Byju’s, last valued at $21 billion, is leaning toward a SPAC merger instead of a traditional initial public offering because it sees value in having U.S. investors and strategic partners, the people said. Unlisted Indian companies are currently forbidden from going public directly on foreign stock exchanges.

In addition, Byju’s is exploring the option of raising a pre-IPO funding round of about $750 million to $1 billion, the people said. Goldman Sachs is advising the startup on fundraising and the SPAC talks, while Morgan Stanley is helping weigh SPAC options, the people said.

Byju’s and Goldman Sachs declined to comment. Representatives of Morgan Stanley and Sloan’s Screaming Eagle Acquisition didn’t respond to emails seeking comment.

One wild card is India’s government. Narendra Modi’s administration will present its budget Tuesday morning in New Delhi, and local media reported that some companies have lobbied for a relaxation in regulations that prohibit domestic companies like Byju’s from directly listing on foreign exchanges. If those rules are changed, Byju’s would reconsider the SPAC merger plans and revisit the idea of an IPO, perhaps with a dual listing in the U.S. and India.
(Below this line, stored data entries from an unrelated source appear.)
-- pv_equiv track=rewrite | github.com/linhdvu14/cp-sols | sols/Google/KickStart/2020/2020_D/B_Alien_Piano.py | solve
-- ===== SOURCE A (Python) =====
-- def solve(nums):
-- 	cur = [0]*4  # min breaks if nums[i]==k
-- 	for i in range(1,len(nums)):
-- 		nxt = [float('inf')]*4
-- 		diff = nums[i]-nums[i-1]
-- 		for k in range(4):
-- 			for kk in range(4):
-- 				add = 0 if (diff==0 and k==kk) or (diff>0 and k>kk) or (diff<0 and k<kk) else 1
-- 				nxt[k] = min(nxt[k], add+cur[kk])
-- 		cur = nxt
-- 	return min(cur)
-- ===== SOURCE B (Python) =====
-- def solve(nums):
--     ans = 0
--     d = 0    # direction of current monotone run: 1 up, -1 down, 0 none yet
--     run = 0  # strict steps used in the current 4-key segment of the run
--     for i in range(1, len(nums)):
--         if nums[i] > nums[i-1]:
--             s = 1
--         elif nums[i] < nums[i-1]:
--             s = -1
--         else:
--             continue
--         run = run + 1 if s == d else 1
--         d = s
--         if run == 4:  # a 5th note of a monotone run does not fit on 4 keys
--             ans += 1
--             run = 0   # the break restarts a fresh 4-note segment
--     return ans
-- ===== Notes on version B (the rewrite author's own statement) =====
-- stated objective: faster
-- what changed: Replaced the 4-wide DP vector with its 16 min-comparisons per note by a greedy single-counter scan that only tracks the current monotone run's direction and length, breaking whenever a run needs a fifth key.
import Mathlib
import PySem

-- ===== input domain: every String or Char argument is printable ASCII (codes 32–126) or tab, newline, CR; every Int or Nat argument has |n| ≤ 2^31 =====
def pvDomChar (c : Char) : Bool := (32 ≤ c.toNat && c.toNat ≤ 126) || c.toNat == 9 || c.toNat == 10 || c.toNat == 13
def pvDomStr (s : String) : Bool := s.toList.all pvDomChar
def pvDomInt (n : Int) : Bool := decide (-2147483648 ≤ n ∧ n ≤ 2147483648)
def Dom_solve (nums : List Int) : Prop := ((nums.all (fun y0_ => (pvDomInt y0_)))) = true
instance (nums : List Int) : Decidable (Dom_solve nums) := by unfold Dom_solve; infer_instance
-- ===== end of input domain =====

-- B replaces A's 4-wide DP (16 min-comparisons per note) by a greedy O(1)-state scan
-- counting monotone-run overflows; equivalence is proved via an exact DP-vector invariant.


-- ===== PORT A =====
-- 'add' of the inner kk-loop, branch for branch
def addA (diff k kk : Int) : Int :=
  if (diff = 0 ∧ k = kk) ∨ (diff > 0 ∧ k > kk) ∨ (diff < 0 ∧ k < kk) then 0 else 1

-- nxt[k]: the kk-loop 'nxt[k] = min(nxt[k], add+cur[kk])' for kk = 0,1,2,3, starting
-- from float('inf'); Python's min(inf, x) = x, so the chain starts at the kk = 0 term.
def rowA (diff k c0 c1 c2 c3 : Int) : Int :=
  min (min (min (addA diff k 0 + c0) (addA diff k 1 + c1)) (addA diff k 2 + c2))
    (addA diff k 3 + c3)

-- one iteration of the outer i-loop: the k-loop over the 4 entries of nxt
def stepA (diff : Int) (c : Int × Int × Int × Int) : Int × Int × Int × Int :=
  (rowA diff 0 c.1 c.2.1 c.2.2.1 c.2.2.2, rowA diff 1 c.1 c.2.1 c.2.2.1 c.2.2.2,
   rowA diff 2 c.1 c.2.1 c.2.2.1 c.2.2.2, rowA diff 3 c.1 c.2.1 c.2.2.1 c.2.2.2)

-- 'for i in range(1, len(nums))' carrying nums[i-1] as prev
def loopA : List Int → Int → Int × Int × Int × Int → Int × Int × Int × Int
  | [], _, c => c
  | x :: xs, prev, c => loopA xs x (stepA (x - prev) c)

-- min(cur) on the 4-element list cur
def min4 (c : Int × Int × Int × Int) : Int := min (min (min c.1 c.2.1) c.2.2.1) c.2.2.2

def solve (nums : List Int) : Int :=
  match nums with
  | [] => min4 (0, 0, 0, 0)
  | h :: t => min4 (loopA t h (0, 0, 0, 0))

-- ===== PORT B =====
-- greedy scan: ans, direction d, steps 'run' of the current segment
def loopB : List Int → Int → Int → Int → Int → Int
  | [], _, ans, _, _ => ans
  | x :: xs, prev, ans, d, run =>
    if x > prev then
      let run' := if (1 : Int) = d then run + 1 else 1
      if run' = 4 then loopB xs x (ans + 1) 1 0 else loopB xs x ans 1 run'
    else if x < prev then
      let run' := if (-1 : Int) = d then run + 1 else 1
      if run' = 4 then loopB xs x (ans + 1) (-1) 0 else loopB xs x ans (-1) run'
    else loopB xs x ans d run

def solve_alt (nums : List Int) : Int :=
  match nums with
  | [] => 0
  | h :: t => loopB t h 0 0 0

-- ===== PRECONDITION & SPEC =====
def Spec_solve (nums : List Int) (out : Int) : Prop := out = solve_alt nums
instance (nums : List Int) (out : Int) : Decidable (Spec_solve nums out) := by unfold Spec_solve; infer_instance

-- ===== CLAIM (what is proved, stated in full; the proofs are below) =====
def Claim_equal_solve : Prop := ∀ (nums : List Int), Dom_solve nums → Spec_solve nums (solve nums)

-- ===== LEMMAS AND PROOFS =====

set_option maxHeartbeats 1000000

-- the DP vector A maintains, relative to B's counter: ans + vecOf d run
def vecOf (d run : Int) : Int × Int × Int × Int :=
  if run = 0 then (0, 0, 0, 0)
  else if d = 1 then
    (if run = 1 then (1, 0, 0, 0) else if run = 2 then (1, 1, 0, 0) else (1, 1, 1, 0))
  else
    (if run = 1 then (0, 0, 0, 1) else if run = 2 then (0, 0, 1, 1) else (0, 1, 1, 1))

def shiftv (a : Int) (c : Int × Int × Int × Int) : Int × Int × Int × Int :=
  (a + c.1, a + c.2.1, a + c.2.2.1, a + c.2.2.2)

-- the states B's scan can be in
def ValidSt (d run : Int) : Prop :=
  (run = 0 ∧ (d = 0 ∨ d = 1 ∨ d = -1)) ∨ ((d = 1 ∨ d = -1) ∧ (run = 1 ∨ run = 2 ∨ run = 3))

lemma step_eq (a d run : Int) (hv : ValidSt d run) :
    stepA 0 (shiftv a (vecOf d run)) = shiftv a (vecOf d run) := by
  rcases hv with ⟨hr, hd | hd | hd⟩ | ⟨hd | hd, hr | hr | hr⟩ <;> subst hr <;> subst hd <;>
    simp [stepA, rowA, addA, shiftv, vecOf] <;> omega

lemma step_up (diff a d run : Int) (hv : ValidSt d run) (h : 0 < diff) :
    stepA diff (shiftv a (vecOf d run)) =
      if d = 1 ∧ run = 3 then shiftv (a + 1) (vecOf 1 0)
      else shiftv a (vecOf 1 (if d = 1 then run + 1 else 1)) := by
  rcases hv with ⟨hr, hd | hd | hd⟩ | ⟨hd | hd, hr | hr | hr⟩ <;> subst hr <;> subst hd <;>
    simp [stepA, rowA, addA, shiftv, vecOf] <;> (try split_ifs) <;> omega

lemma step_down (diff a d run : Int) (hv : ValidSt d run) (h : diff < 0) :
    stepA diff (shiftv a (vecOf d run)) =
      if d = -1 ∧ run = 3 then shiftv (a + 1) (vecOf (-1) 0)
      else shiftv a (vecOf (-1) (if d = -1 then run + 1 else 1)) := by
  rcases hv with ⟨hr, hd | hd | hd⟩ | ⟨hd | hd, hr | hr | hr⟩ <;> subst hr <;> subst hd <;>
    simp [stepA, rowA, addA, shiftv, vecOf] <;> (try split_ifs) <;> omega

lemma loop_key : ∀ (xs : List Int) (prev ans d run : Int), ValidSt d run →
    min4 (loopA xs prev (shiftv ans (vecOf d run))) = loopB xs prev ans d run := by
  intro xs
  induction xs with
  | nil =>
    intro prev ans d run hv
    rcases hv with ⟨hr, hd | hd | hd⟩ | ⟨hd | hd, hr | hr | hr⟩ <;> subst hr <;> subst hd <;>
      simp [loopA, loopB, min4, shiftv, vecOf]
  | cons x xs ih =>
    intro prev ans d run hv
    have hb : 0 ≤ run ∧ run ≤ 3 := by unfold ValidSt at hv; omega
    have hA : loopA (x :: xs) prev (shiftv ans (vecOf d run)) =
        loopA xs x (stepA (x - prev) (shiftv ans (vecOf d run))) := rfl
    rcases lt_trichotomy prev x with h | h | h
    · -- nums[i] > nums[i-1]
      have hB : loopB (x :: xs) prev ans d run =
          (if (if (1 : Int) = d then run + 1 else 1) = 4 then loopB xs x (ans + 1) 1 0
           else loopB xs x ans 1 (if (1 : Int) = d then run + 1 else 1)) := by
        simp only [loopB, if_pos h]
      rw [hA, hB, step_up (x - prev) ans d run hv (by omega)]
      split_ifs <;>
        first
          | omega
          | exact ih x _ _ _ (by unfold ValidSt at hv ⊢; omega)
    · -- equal notes: both sides keep their state
      subst h
      rw [hA, show prev - prev = (0 : Int) from by omega, step_eq ans d run hv,
        show loopB (prev :: xs) prev ans d run = loopB xs prev ans d run from by
          simp [loopB]]
      exact ih prev ans d run hv
    · -- nums[i] < nums[i-1]
      have hB : loopB (x :: xs) prev ans d run =
          (if (if (-1 : Int) = d then run + 1 else 1) = 4 then loopB xs x (ans + 1) (-1) 0
           else loopB xs x ans (-1) (if (-1 : Int) = d then run + 1 else 1)) := by
        simp only [loopB, if_neg (by omega : ¬ x > prev), if_pos h]
      rw [hA, hB, step_down (x - prev) ans d run hv (by omega)]
      split_ifs <;>
        first
          | omega
          | exact ih x _ _ _ (by unfold ValidSt at hv ⊢; omega)

-- ===== VERDICT (by name: the statement is the Claim_ definition above) =====
theorem solve_spec : Claim_equal_solve := by
  intro nums _
  unfold Spec_solve
  cases nums with
  | nil => decide
  | cons h t =>
    have hk := loop_key t h 0 0 0 (Or.inl ⟨rfl, Or.inl rfl⟩)
    simpa [solve, solve_alt, shiftv, vecOf] using hk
If it proceeds with a SPAC deal as expected, Byju’s is still eyeing a listing in mid-2022, the people said. Several factors could affect that timing though, including sharp declines in tech stocks in India and the U.S. It’s possible Byju’s would delay or even shelve plans to go public if the market turmoil accelerates.

Bloomberg News reported in December that Byju’s, under preliminary terms discussed, would raise about $4 billion and seek a valuation of about $48 billion. While SPAC suitors have continued to discuss similar terms, market volatility has added to the uncertainty of any specific target.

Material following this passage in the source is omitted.